**TASK PROMPT**
Your reply should consist solely of the lines from the start of the material below through the line containing "-- stated objective: faster", reproduced exactly.
* * *
-- pv_equiv track=rewrite | github.com/Pedro-Laredo/LECI | 1 ano/1 semestre/Codigo/FP/Aula 05/countloert.py | countlower
-- ===== SOURCE A (Python) =====
-- def countlower(lst,v):
--
--     b= max(lst)
--     c = min(lst)
--
--     a = 0
--     for i in range (c,b+1):
--
--         if i<v:
--             a = a +1
--
--     return a
-- ===== SOURCE B (Python) =====
-- def countlower(lst, v):
--     lo = min(lst)
--     hi = max(lst)
--     return max(0, min(hi, v - 1) - lo + 1)
-- ===== Notes on version B (the rewrite author's own statement) =====
-- stated objective: faster
-- what changed: replaced the element-by-element loop over range(min,max+1) by the closed-form count max(0, min(max,v-1)-min+1)
import Mathlib
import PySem

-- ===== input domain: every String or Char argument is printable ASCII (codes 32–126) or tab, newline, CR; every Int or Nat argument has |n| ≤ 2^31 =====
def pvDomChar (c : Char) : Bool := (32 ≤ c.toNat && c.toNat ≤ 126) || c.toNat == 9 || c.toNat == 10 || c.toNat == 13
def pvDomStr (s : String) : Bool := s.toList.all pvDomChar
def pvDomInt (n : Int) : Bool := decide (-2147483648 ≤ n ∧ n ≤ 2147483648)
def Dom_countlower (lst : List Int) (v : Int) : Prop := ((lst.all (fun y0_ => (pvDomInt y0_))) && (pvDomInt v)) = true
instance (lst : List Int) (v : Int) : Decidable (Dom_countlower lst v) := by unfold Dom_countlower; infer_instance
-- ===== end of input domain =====

-- ===== PORT A =====
-- literal port of A: b = max(lst), c = min(lst), then a loop over range(c, b+1) counting i < v.
def countlower (lst : List Int) (v : Int) : Int :=
  match PySem.List.max? lst (fun x => x), PySem.List.min? lst (fun x => x) with
  | some b, some c =>
      (PySem.List.pyRange c (b + 1) 1).foldl (fun a i => if i < v then a + 1 else a) 0
  | _, _ => 0   -- unreachable: Python's max([]) raises ValueError; excluded by Pre_

-- ===== PORT B =====
-- B: closed form max(0, min(hi, v-1) - lo + 1) with lo = min(lst), hi = max(lst).
def countlower_alt (lst : List Int) (v : Int) : Int :=
  match PySem.List.min? lst (fun x => x) with
  | none => 0   -- unreachable: min([]) raises; excluded by Pre_
  | some lo =>
    match PySem.List.max? lst (fun x => x) with
    | none => 0
    | some hi => max 0 (min hi (v - 1) - lo + 1)

-- ===== PRECONDITION & SPEC =====
-- Python's max/min raise ValueError on an empty list, so A raises there.
def Pre_countlower (lst : List Int) (v : Int) : Prop := lst ≠ []
instance (lst : List Int) (v : Int) : Decidable (Pre_countlower lst v) := by
  unfold Pre_countlower; infer_instance
def pvWitness_countlower : List Int × Int := ([1, 4, 2], 3)
def Spec_countlower (lst : List Int) (v : Int) (out : Int) : Prop := out = countlower_alt lst v
instance (lst : List Int) (v : Int) (out : Int) : Decidable (Spec_countlower lst v out) := by
  unfold Spec_countlower; infer_instance

-- ===== CLAIM (what is proved, stated in full; the proofs are below) =====
def Claim_equal_countlower : Prop := ∀ (lst : List Int) (v : Int),
  Dom_countlower lst v → Pre_countlower lst v → Spec_countlower lst v (countlower lst v)

-- ===== LEMMAS AND PROOFS =====
theorem count_range_closed (v : Int) (a b : Int) (k : Int) :
    (PySem.List.pyRange a b 1).foldl (fun acc i => if i < v then acc + 1 else acc) k
      = k + max 0 (min b v - a) := by
  by_cases hab : a < b
  · have hlt : (b - (a + 1)).toNat < (b - a).toNat := by omega
    rw [PySem.List.pyRange_one_cons hab]
    simp only [List.foldl_cons]
    rw [count_range_closed v (a + 1) b]
    split_ifs with h <;> omega
  · have : PySem.List.pyRange a b 1 = [] := by
      rw [PySem.List.pyRange_one]
      have : (b - a).toNat = 0 := by omega
      simp [this]
    rw [this]
    simp only [List.foldl_nil]
    omega
termination_by (b - a).toNat

-- ===== VERDICT (by name: the statement is the Claim_ definition above) =====
theorem countlower_spec : Claim_equal_countlower := by
  intro lst v _ hpre
  rcases lst with _ | ⟨x, t⟩
  · exact absurd rfl hpre
  · unfold Spec_countlower countlower countlower_alt
    rw [PySem.List.max?_id_cons, PySem.List.min?_id_cons]
    simp only
    rw [count_range_closed]
    have h1 : min (t.foldl max x + 1) v = min (t.foldl max x) (v - 1) + 1 := by omega
    omega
* * *
**THE COMPLETED TASK**
-- pv_equiv track=rewrite | github.com/Pedro-Laredo/LECI | 1 ano/1 semestre/Codigo/FP/Aula 05/countloert.py | countlower
-- ===== SOURCE A (Python) =====
-- def countlower(lst,v):
--
--     b= max(lst)
--     c = min(lst)
--
--     a = 0
--     for i in range (c,b+1):
--
--         if i<v:
--             a = a +1
--
--     return a
-- ===== SOURCE B (Python) =====
-- def countlower(lst, v):
--     lo = min(lst)
--     hi = max(lst)
--     return max(0, min(hi, v - 1) - lo + 1)
-- ===== Notes on version B (the rewrite author's own statement) =====
-- stated objective: faster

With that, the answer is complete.